En conclusion, la liberté du travail précaire, vantée par le patronat, c’est la liberté de crever de faim.

Riposte : la solidarisation des précaires CertainEs analystes économiques et autres « expertEs » présenteront la situation du travail atypique et précaire comme une nécessité d’un marché du travail en évolution. Cette « évolution » avantage le patronat à travers une main-d’œuvre soumise, ayant un coût en avantages sociaux réduit, des salaires moins élevés et une tendance moins fréquente à défendre ses droits.

Selon ces pseudo-expertEs, les travailleurs et les travailleuses en profiteraient aussi parce qu’ils et elles ont des familles à supporter, sont étudiantEs, préretraitéEs, immigrantEs, etc. Soit, des catégories de travailleurs et travailleuses qui ont, dit-on, besoin d’une forme de travail flexible. Avec ce type de réflexion, il est facile d’oublier que si ces catégories de personnes ont tant besoin d’un travail précaire et atypique pour arriver à satisfaire leurs obligations, c’est que la régulation du marché du travail, les lois sociales et la reconnaissance du travail de cette main- d’œuvre sont inadaptées à leur réalité.
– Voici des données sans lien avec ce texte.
-- pv_equiv track=rewrite | github.com/Abhijeet-Chauhan/DataStructures | 5-Patterns/code2.py | hollow_sqaure_n
-- ===== SOURCE A (Python) =====
-- def hollow_sqaure_n(n):
--     lst = []
--     for i in range(n):
--         if i == 0 or i == n-1:
--             lst.append('*'*n)
--         else:
--             lst.append('*'+' '*(n-2)+'*')
--
--     return lst
-- ===== SOURCE B (Python) =====
-- def hollow_sqaure_n(n):
--     if n <= 0:
--         return []
--     grid = [bytearray(b' ' * n) for _ in range(n)]
--     grid[0] = bytearray(b'*' * n)
--     grid[n - 1] = bytearray(b'*' * n)
--     for row in grid:
--         row[0] = 42       # ord('*')
--         row[n - 1] = 42
--     return [row.decode('ascii') for row in grid]
-- ===== Notes on version B (the rewrite author's own statement) =====
-- stated objective: alternative
-- what changed: B draws on a canvas: it allocates an all-space n-by-n grid and then paints the border in separate passes (overwrite top row, overwrite bottom row, then mutate the first and last cell of every row), instead of A's single loop that assembles each row string with a per-row branch.
import Mathlib
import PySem

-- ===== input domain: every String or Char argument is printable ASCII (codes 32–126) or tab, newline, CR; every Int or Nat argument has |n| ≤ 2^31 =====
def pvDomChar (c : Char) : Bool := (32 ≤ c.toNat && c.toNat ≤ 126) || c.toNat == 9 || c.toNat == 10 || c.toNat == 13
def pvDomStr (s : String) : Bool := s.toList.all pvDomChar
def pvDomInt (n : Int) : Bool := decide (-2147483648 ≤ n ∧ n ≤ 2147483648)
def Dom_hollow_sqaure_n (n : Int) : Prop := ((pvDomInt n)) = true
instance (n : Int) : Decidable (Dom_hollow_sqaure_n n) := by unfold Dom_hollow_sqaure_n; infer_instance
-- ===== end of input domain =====

-- B paints a hollow square on a blank canvas (all-space grid, then border overwrites in separate passes) instead of A's row-by-row assembly with a branch; alternative decomposition, same cost.


-- ===== PORT A =====
def hollow_sqaure_n (n : Int) : List String :=
  (PySem.List.pyRange 0 n 1).foldl (fun lst i =>
    if i == 0 || i == n - 1 then
      lst ++ [String.mk (List.replicate n.toNat '*')]
    else
      lst ++ [String.mk ('*' :: (List.replicate (n - 2).toNat ' ' ++ ['*']))]) []

-- ===== PORT B =====
def hollow_sqaure_n_alt (n : Int) : List String :=
  if n ≤ 0 then []
  else
    let m := n.toNat
    let grid : List (List Char) := List.replicate m (List.replicate m ' ')
    let grid := grid.set 0 (List.replicate m '*')
    let grid := grid.set (m - 1) (List.replicate m '*')
    let grid := grid.map (fun row => (row.set 0 '*').set (m - 1) '*')
    grid.map String.mk

-- ===== PRECONDITION & SPEC =====
def Spec_hollow_sqaure_n (n : Int) (out : List String) : Prop := out = hollow_sqaure_n_alt n
instance (n : Int) (out : List String) : Decidable (Spec_hollow_sqaure_n n out) := by unfold Spec_hollow_sqaure_n; infer_instance

-- ===== CLAIM =====
def Claim_equal_hollow_sqaure_n : Prop := ∀ (n : Int), Dom_hollow_sqaure_n n → Spec_hollow_sqaure_n n (hollow_sqaure_n n)

-- ===== LEMMAS AND PROOFS =====

-- a foldl that only appends singletons is a map
theorem foldl_append_map {α β : Type} (f : α → β) (l : List α) (acc : List β) :
    l.foldl (fun xs i => xs ++ [f i]) acc = acc ++ l.map f := by
  induction l generalizing acc with
  | nil => simp
  | cons x xs ih => simp [List.foldl_cons, ih]

theorem a_eq_map (n : Int) :
    hollow_sqaure_n n
    = (PySem.List.pyRange 0 n 1).map (fun i =>
        if i == 0 || i == n - 1 then String.mk (List.replicate n.toNat '*')
        else String.mk ('*' :: (List.replicate (n - 2).toNat ' ' ++ ['*']))) := by
  unfold hollow_sqaure_n
  have hbody : (fun (lst : List String) (i : Int) =>
      if i == 0 || i == n - 1 then lst ++ [String.mk (List.replicate n.toNat '*')]
      else lst ++ [String.mk ('*' :: (List.replicate (n - 2).toNat ' ' ++ ['*']))])
    = (fun (lst : List String) (i : Int) =>
      lst ++ [if i == 0 || i == n - 1 then String.mk (List.replicate n.toNat '*')
              else String.mk ('*' :: (List.replicate (n - 2).toNat ' ' ++ ['*']))]) := by
    funext lst i; split <;> rfl
  rw [hbody, foldl_append_map]
  rfl

-- painting the two end cells of an all-star row changes nothing
theorem set_star_replicate (m k : Nat) :
    (List.replicate m '*').set k '*' = List.replicate m '*' := by
  apply List.ext_getElem
  · simp
  · intro j hj hj'
    rw [List.getElem_set]
    split <;> simp

-- painting the two end cells of an all-space row yields A's interior row shape
theorem paint_space_row (m : Nat) (hm : 2 ≤ m) :
    ((List.replicate m ' ').set 0 '*').set (m - 1) '*'
    = '*' :: (List.replicate (m - 2) ' ' ++ ['*']) := by
  apply List.ext_getElem
  · simp; omega
  · intro j hj hj'
    have hjm : j < m := by simpa using hj
    rw [List.getElem_set, List.getElem_set]
    by_cases h0 : j = 0
    · subst h0
      rw [if_neg (by omega), if_pos rfl]
      simp
    · obtain ⟨jp, rfl⟩ : ∃ jp, j = jp + 1 := ⟨j - 1, by omega⟩
      rw [List.getElem_cons_succ]
      by_cases hl : m - 1 = jp + 1
      · rw [if_pos hl]
        rw [List.getElem_append_right (by simp; omega)]
        simp
      · rw [if_neg hl, if_neg (by omega), List.getElem_replicate]
        rw [List.getElem_append_left (by simp; omega)]
        simp

theorem rows_eq (n : Int) : hollow_sqaure_n n = hollow_sqaure_n_alt n := by
  rw [a_eq_map]
  unfold hollow_sqaure_n_alt
  by_cases h0 : n ≤ 0
  · rw [if_pos h0, PySem.List.pyRange_one]
    simp; omega
  · rw [if_neg h0]
    simp only []
    have hm1 : 1 ≤ n.toNat := by omega
    apply List.ext_getElem
    · simp [PySem.List.length_pyRange_one]
    · intro i hi hi'
      have him : i < n.toNat := by
        simpa [PySem.List.length_pyRange_one] using hi
      rw [List.getElem_map, PySem.List.getElem_pyRange_one]
      have hval : (0 : Int) + i = (i : Int) := by ring
      rw [hval]
      rw [List.getElem_map, List.getElem_map, List.getElem_set, List.getElem_set]
      by_cases hb : i = 0 ∨ i = n.toNat - 1
      case pos =>
        have hc : ((i : Int) == 0 || (i : Int) == n - 1) = true := by
          rcases hb with h | h <;> (subst h; simp only [Bool.or_eq_true, beq_iff_eq]; omega)
        rw [hc, if_pos rfl]
        have hrow : (if n.toNat - 1 = i then List.replicate n.toNat '*'
            else if 0 = i then List.replicate n.toNat '*'
            else (List.replicate n.toNat (List.replicate n.toNat ' '))[i]'(by simpa using him))
            = List.replicate n.toNat '*' := by
          rcases hb with h | h
          · subst h
            by_cases hz : n.toNat - 1 = 0
            · rw [if_pos hz]
            · rw [if_neg hz, if_pos rfl]
          · rw [if_pos h.symm]
        rw [hrow, set_star_replicate, set_star_replicate]
      case neg =>
        push_neg at hb
        have hc : ((i : Int) == 0 || (i : Int) == n - 1) = false := by
          simp only [Bool.or_eq_false_iff, beq_eq_false_iff_ne]
          constructor <;> intro h <;> omega
        rw [hc, if_neg (by simp), if_neg (by omega), if_neg (by omega), List.getElem_replicate]
        rw [paint_space_row n.toNat (by omega)]
        have : (n - 2).toNat = n.toNat - 2 := by omega
        rw [this]

-- ===== VERDICT =====
theorem hollow_sqaure_n_spec : Claim_equal_hollow_sqaure_n := by
  intro n _
  unfold Spec_hollow_sqaure_n
  exact rows_eq n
Les familles auraient-elles besoin d’un emploi à temps partiel si les lois régulant le travail étaient compatibles avec leurs obligations familiales? Les étudiantes travailleraient-elles plusieurs années dans leur « emploi étudiant » si leurs stages et leurs études étaient reconnus comme un véritable travail et rémunérés en conséquence? Les retraités et les préretraités travailleraient-ils jusqu’à leur mort si les prestations de retraite et de revenu garanti étaient suffisamment décentes pour leur permettre de vivre? Les immigrantes seraient-elles obligées d’accepter des emplois précaires et à bas salaire si leur expertise acquise ailleurs était reconnue?

Face à tous ces employeurs véreux qui ne recherchent que la maximisation de leurs profits, il est nécessaire d’encourager la solidarité entre employéEs précaires, notamment par l’auto-organisation et la résistance dans les milieux de travail. Les employeurs poussent aux emplois précaires, car cela force les employéEs à être en compétition les unEs avec les autres. Tant que les précaires sont obligéEs de se battre contre leurs camarades pour survivre, elles et ils ne peuvent pas se battre contre ces riches crosseurs capitalistes. Cette compétition enrichit nos milliardaires, qui en profitent pour niveler vers le bas salaires et conditions de travail. La solution ne peut être que dans la solidarité et dans les luttes communes.

Notes :
1. Guy Standing « The Precariat – The New Dangerous Class », Policy Network, 24 mai 2011, URL : http://bit.ly/13E8Ppv

2. La catégorie de travail étudiant ne réfère pas uniquement aux stages effectués dans le cadre d’une formation scolaire, mais aussi aux étudiantEs travaillant dans un « organisme à but non lucratif et à vocation sociale ». Souvent subventionnés par le gouvernement pour des travaux d’été adressés strictement aux étudiantEs, ces emplois sont exclus du règlement sur le salaire minimum. À noter que les stages effectués dans le cadre d’une formation reconnue par la loi sont aussi exclus du règlement (voir Règlement de la loi sur les normes du travail art.2 [1] [2]).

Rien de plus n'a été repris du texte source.